一時はどうなるかと思って焦ったが。なんとかなったなー。
この戦争。
俺たちの勝ちだ。
「そういえば、ブルードラゴンは?」
「スッキリしたのかしらねえ? もう帰り支度しているわよ。あのブルードラゴンは」
「そうか……」
「それより鬼窪くん。その後ろでナイフを隠し持っている可愛らしい聖女様は誰? すっごい魔力を秘めているのも。ここから丸見えよ」
マルガリータは通小町の方を見て警戒しながら驚いていた。聖女の恰好をした通小町はきっとここへ来てから、かなりの修行や勉強をしたのだろう。学校では秀才で負けず嫌いな性格だったからなあ。悪く言えば上に立つものに激しい嫉妬心を燃やす性格だったような。良く言えば努力家なのだろうけどな。
「ああ……ふん!」
「ふふふふふふふ……ヒッ!」
俺が神聖剣を構えて素早く振り返ると、通小町の背に隠しているナイフを斬り飛ばした。ナイフは空中で真っ二つになった。
「捕虜にする」
「ヒ―――!! ……うん?? 捕虜??」
顔を引きつらせて震える通小町がピタリと止まった。俺は神聖剣を鞘に納めて、通小町の首根っこを掴んだ。

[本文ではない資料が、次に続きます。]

-- ===== LEMMAS AND PROOFS =====

/- Basic getD/set toolkit -/

theorem pvGetD_set_ne {α : Type} (l : List α) (i j : Nat) (v d : α) (h : i ≠ j) :
    (l.set i v).getD j d = l.getD j d := by
  simp [List.getD_eq_getElem?_getD, List.getElem?_set_ne h]

theorem pvGetD_set_self {α : Type} (l : List α) (i : Nat) (v d : α) (h : i < l.length) :
    (l.set i v).getD i d = v := by
  simp [List.getD_eq_getElem?_getD, h]

theorem pvSet_getD_self {α : Type} (l : List α) (i : Nat) (d : α) (h : i < l.length) :
    l.set i (l.getD i d) = l := by
  rw [List.getD_eq_getElem?_getD, List.getElem?_eq_getElem h]
  simp [List.set_getElem_self]

theorem pvGetElem_eq_getD {α : Type} (l : List α) (t : Nat) (d : α) (h : t < l.length) :
    l[t] = l.getD t d := by
  rw [List.getD_eq_getElem?_getD, List.getElem?_eq_getElem h]
  rfl

theorem pvGetD_default {α : Type} (l : List α) (t : Nat) (d : α) (h : l.length ≤ t) :
    l.getD t d = d := by
  rw [List.getD_eq_getElem?_getD, List.getElem?_eq_none h]
  rfl

theorem pvGetD_replicate_zero (n t : Nat) : (List.replicate n (0:Int)).getD t 0 = 0 := by
  by_cases h : t < n
  · rw [← pvGetElem_eq_getD _ _ _ (by simpa using h)]; simp
  · rw [pvGetD_default]; simp; omega

theorem pvGetD_map_rowA (piles : List (List Int)) (m : Nat) (h : m < piles.length) :
    (piles.map pvRowA).getD m [] = pvRowA (piles.getD m []) := by
  rw [List.getD_eq_getElem?_getD, List.getD_eq_getElem?_getD, List.getElem?_map,
    List.getElem?_eq_getElem h]
  simp
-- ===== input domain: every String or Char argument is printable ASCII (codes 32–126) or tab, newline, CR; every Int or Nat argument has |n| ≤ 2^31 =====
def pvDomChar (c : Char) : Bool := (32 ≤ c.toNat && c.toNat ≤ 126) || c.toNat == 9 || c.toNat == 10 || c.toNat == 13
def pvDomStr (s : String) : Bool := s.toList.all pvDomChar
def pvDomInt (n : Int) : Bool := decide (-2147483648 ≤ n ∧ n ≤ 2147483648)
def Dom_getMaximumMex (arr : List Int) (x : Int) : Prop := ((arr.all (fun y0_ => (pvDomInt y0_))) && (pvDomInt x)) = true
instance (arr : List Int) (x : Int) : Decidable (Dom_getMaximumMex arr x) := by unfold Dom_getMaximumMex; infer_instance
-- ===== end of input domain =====

-- B replaces A's value-by-value while-loop that propagates dict counts by the closed form
-- min over residues r of r + count[r]*x (objective: simpler).

-- ===== PORT A =====
-- Python's 'while True' loop ported with a fuel bound; under Pre_ (0 < x) the loop is proved
-- to break strictly before the fuel runs out, so the port is exact there.
def pvMexLoopA (x : Int) (fuel : Nat) (d : PySem.Dict Int Int) (answer : Int) : Int :=
  match fuel with
  | 0 => answer
  | Nat.succ f =>
    if d.contains answer = false then
      -- 'answer - x in d and d[answer - x] > 1'; the lookup is guarded by the contains
      -- check, so getD's default is never read (exact port of Python's d[answer - x])
      if d.contains (answer - x) = true ∧ 1 < d.getD (answer - x) 0 then
        pvMexLoopA x f ((d.insert answer (d.getD (answer - x) 0 - 1)).insert (answer - x) 1) (answer + 1)
      else answer
    else pvMexLoopA x f d (answer + 1)

def getMaximumMex (arr : List Int) (x : Int) : Int :=
  let d := arr.foldl (fun d item => d.insert (PySem.Int.mod item x) (d.getD (PySem.Int.mod item x) 0 + 1)) PySem.Dict.empty
  pvMexLoopA x (x.toNat * (arr.length + 1) + 1) d 0

-- ===== PORT B =====
def getMaximumMex_alt (arr : List Int) (x : Int) : Int :=
  let counts := arr.foldl (fun d item => d.insert (PySem.Int.mod item x) (d.getD (PySem.Int.mod item x) 0 + 1)) PySem.Dict.empty
  match PySem.List.min? ((PySem.List.pyRange 0 (min x ((counts.size : Int) + 1)) 1).map (fun r => r + counts.getD r 0 * x)) (fun y => y) with
  | some m => m
  | none => 0   -- unreachable under Pre_ (0 < x): Python's min() raises ValueError here

-- ===== PRECONDITION & SPEC =====
-- Pre_ excludes x ≤ 0: for x = 0 with nonempty arr both programs raise ZeroDivisionError,
-- and otherwise A returns an accidental 0/1 produced by negative residues (resp. the empty
-- dict) while B's min over range(x) raises ValueError on its empty argument.
def Pre_getMaximumMex (arr : List Int) (x : Int) : Prop := 0 < x
instance (arr : List Int) (x : Int) : Decidable (Pre_getMaximumMex arr x) := by unfold Pre_getMaximumMex; infer_instance
def pvWitness_getMaximumMex : List Int × Int := ([0, 1, 5], 3)

def Spec_getMaximumMex (arr : List Int) (x : Int) (out : Int) : Prop := out = getMaximumMex_alt arr x
instance (arr : List Int) (x : Int) (out : Int) : Decidable (Spec_getMaximumMex arr x out) := by unfold Spec_getMaximumMex; infer_instance

-- ===== CLAIM (what is proved, stated in full; the proofs are below) =====
def Claim_equal_getMaximumMex : Prop := ∀ (arr : List Int) (x : Int), Dom_getMaximumMex arr x → Pre_getMaximumMex arr x → Spec_getMaximumMex arr x (getMaximumMex arr x)

-- ===== LEMMAS AND PROOFS =====

-- number of elements of arr whose residue mod x is r
def pvResC (arr : List Int) (x r : Int) : Int := ((arr.map (fun it => PySem.Int.mod it x)).count r : Int)

-- k is covered: residue class r = k % x covers r, r+x, ..., r+(count-1)x
def pvInC (arr : List Int) (x k : Int) : Prop :=
  0 ≤ k ∧ k < PySem.Int.mod k x + pvResC arr x (PySem.Int.mod k x) * x

-- loop invariant of A's while-loop at state (d, answer = a)
def pvInv (arr : List Int) (x : Int) (d : PySem.Dict Int Int) (a : Int) : Prop :=
  (∀ k, d.contains k = true ↔ (pvInC arr x k ∧ k < max a x)) ∧
  (∀ k, pvInC arr x k → k < max a x → pvInC arr x (k + x) → k + x < max a x →
     d.getD k 0 * x = x) ∧
  (∀ k, pvInC arr x k → k < max a x → ¬ (pvInC arr x (k + x) ∧ k + x < max a x) →
     d.getD k 0 * x = PySem.Int.mod k x + pvResC arr x (PySem.Int.mod k x) * x - k)

lemma pvMod_sub_self (a x : Int) (hx : 0 < x) :
    PySem.Int.mod (a - x) x = PySem.Int.mod a x := by
  simp [PySem.Int.mod_eq_emod_of_pos hx, Int.sub_emod_right]

lemma pvInC_sub (arr : List Int) (x a : Int) (hx : 0 < x) (hge : x ≤ a)
    (h : pvInC arr x a) : pvInC arr x (a - x) := by
  obtain ⟨h0, h1⟩ := h
  refine ⟨by omega, ?_⟩
  rw [pvMod_sub_self a x hx]
  omega

lemma pvCounts_getD (arr : List Int) (x r : Int) :
    (arr.foldl (fun d item => d.insert (PySem.Int.mod item x) (d.getD (PySem.Int.mod item x) 0 + 1)) PySem.Dict.empty).getD r 0
      = pvResC arr x r := by
  rw [← List.foldl_map (f := fun it => PySem.Int.mod it x)
        (g := fun (d : PySem.Dict Int Int) k => d.insert k (d.getD k 0 + 1))]
  rw [PySem.Dict.getD_foldl_insert_add_one]
  simp [pvResC]

lemma pvCounts_contains (arr : List Int) (x k : Int) :
    ((arr.foldl (fun d item => d.insert (PySem.Int.mod item x) (d.getD (PySem.Int.mod item x) 0 + 1)) (PySem.Dict.empty : PySem.Dict Int Int)).contains k = true)
      ↔ k ∈ arr.map (fun it => PySem.Int.mod it x) := by
  rw [PySem.Dict.contains_iff_mem_keys,
      PySem.Dict.keys_foldl_insert_key arr (fun it => PySem.Int.mod it x)
        (fun d item => d.getD (PySem.Int.mod item x) 0 + 1)]
  simp [PySem.Set.mem_update, PySem.Dict.keys_empty]

lemma pvMod_self (x k : Int) (hx : 0 < x) (h0 : 0 ≤ k) (h1 : k < x) :
    PySem.Int.mod k x = k := by
  rw [PySem.Int.mod_eq_emod_of_pos hx]; exact Int.emod_eq_of_lt h0 h1

lemma pvMem_map_iff (arr : List Int) (x k : Int) (hx : 0 < x) :
    k ∈ arr.map (fun it => PySem.Int.mod it x) ↔ (0 ≤ k ∧ k < x ∧ 0 < pvResC arr x k) := by
  constructor
  · intro hmem
    obtain ⟨it, _, rfl⟩ := List.mem_map.mp hmem
    exact ⟨PySem.Int.mod_nonneg it hx, PySem.Int.mod_lt it hx,
      by unfold pvResC; exact_mod_cast List.count_pos_iff.mpr hmem⟩
  · rintro ⟨_, _, hc⟩
    have : 0 < (arr.map (fun it => PySem.Int.mod it x)).count k := by
      unfold pvResC at hc; exact_mod_cast hc
    exact List.count_pos_iff.mp this

lemma pvInC_small_iff (arr : List Int) (x k : Int) (hx : 0 < x) :
    (pvInC arr x k ∧ k < x) ↔ (0 ≤ k ∧ k < x ∧ 0 < pvResC arr x k) := by
  constructor
  · rintro ⟨⟨h0, h1⟩, h2⟩
    rw [pvMod_self x k hx h0 h2] at h1
    refine ⟨h0, h2, ?_⟩
    nlinarith
  · rintro ⟨h0, h1, h2⟩
    refine ⟨⟨h0, ?_⟩, h1⟩
    rw [pvMod_self x k hx h0 h1]
    nlinarith

lemma pvInv_init (arr : List Int) (x : Int) (hx : 0 < x) :
    pvInv arr x (arr.foldl (fun d item => d.insert (PySem.Int.mod item x) (d.getD (PySem.Int.mod item x) 0 + 1)) PySem.Dict.empty) 0 := by
  have hmax : max (0 : Int) x = x := max_eq_right hx.le
  refine ⟨?_, ?_, ?_⟩
  · intro k
    rw [hmax]
    exact (pvCounts_contains arr x k).trans
      ((pvMem_map_iff arr x k hx).trans (pvInC_small_iff arr x k hx).symm)
  · intro k hk hlt hkx hltx
    rw [hmax] at hlt hltx
    obtain ⟨h0, _⟩ := hk
    omega
  · intro k hk hlt _
    rw [hmax] at hlt
    obtain ⟨h0, _⟩ := hk
    rw [pvCounts_getD arr x k, pvMod_self x k hx h0 hlt]
    ring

こんな危険な奴を放っておくなんて真っ平だ。きっと、俺に復讐してくるはずだ。それもかなり質の悪い復讐をだ。
「じゃあ、帰るか。ラピス城が心配だ」
「ほんとねえ」
「ああ、かなり時間が経っていると思うから、今頃どうなっているのか心配だよ。王女様にはお世話になっているからねえ。私も助力を惜しまないよ」
「捕虜……? 捕虜……? この学校一の秀才の私が??」
ズルズルと通小町を引っ張り、ガルナルナ城の外へ出ると、ブルードラゴンは少々疲れ気味な顔をしていた。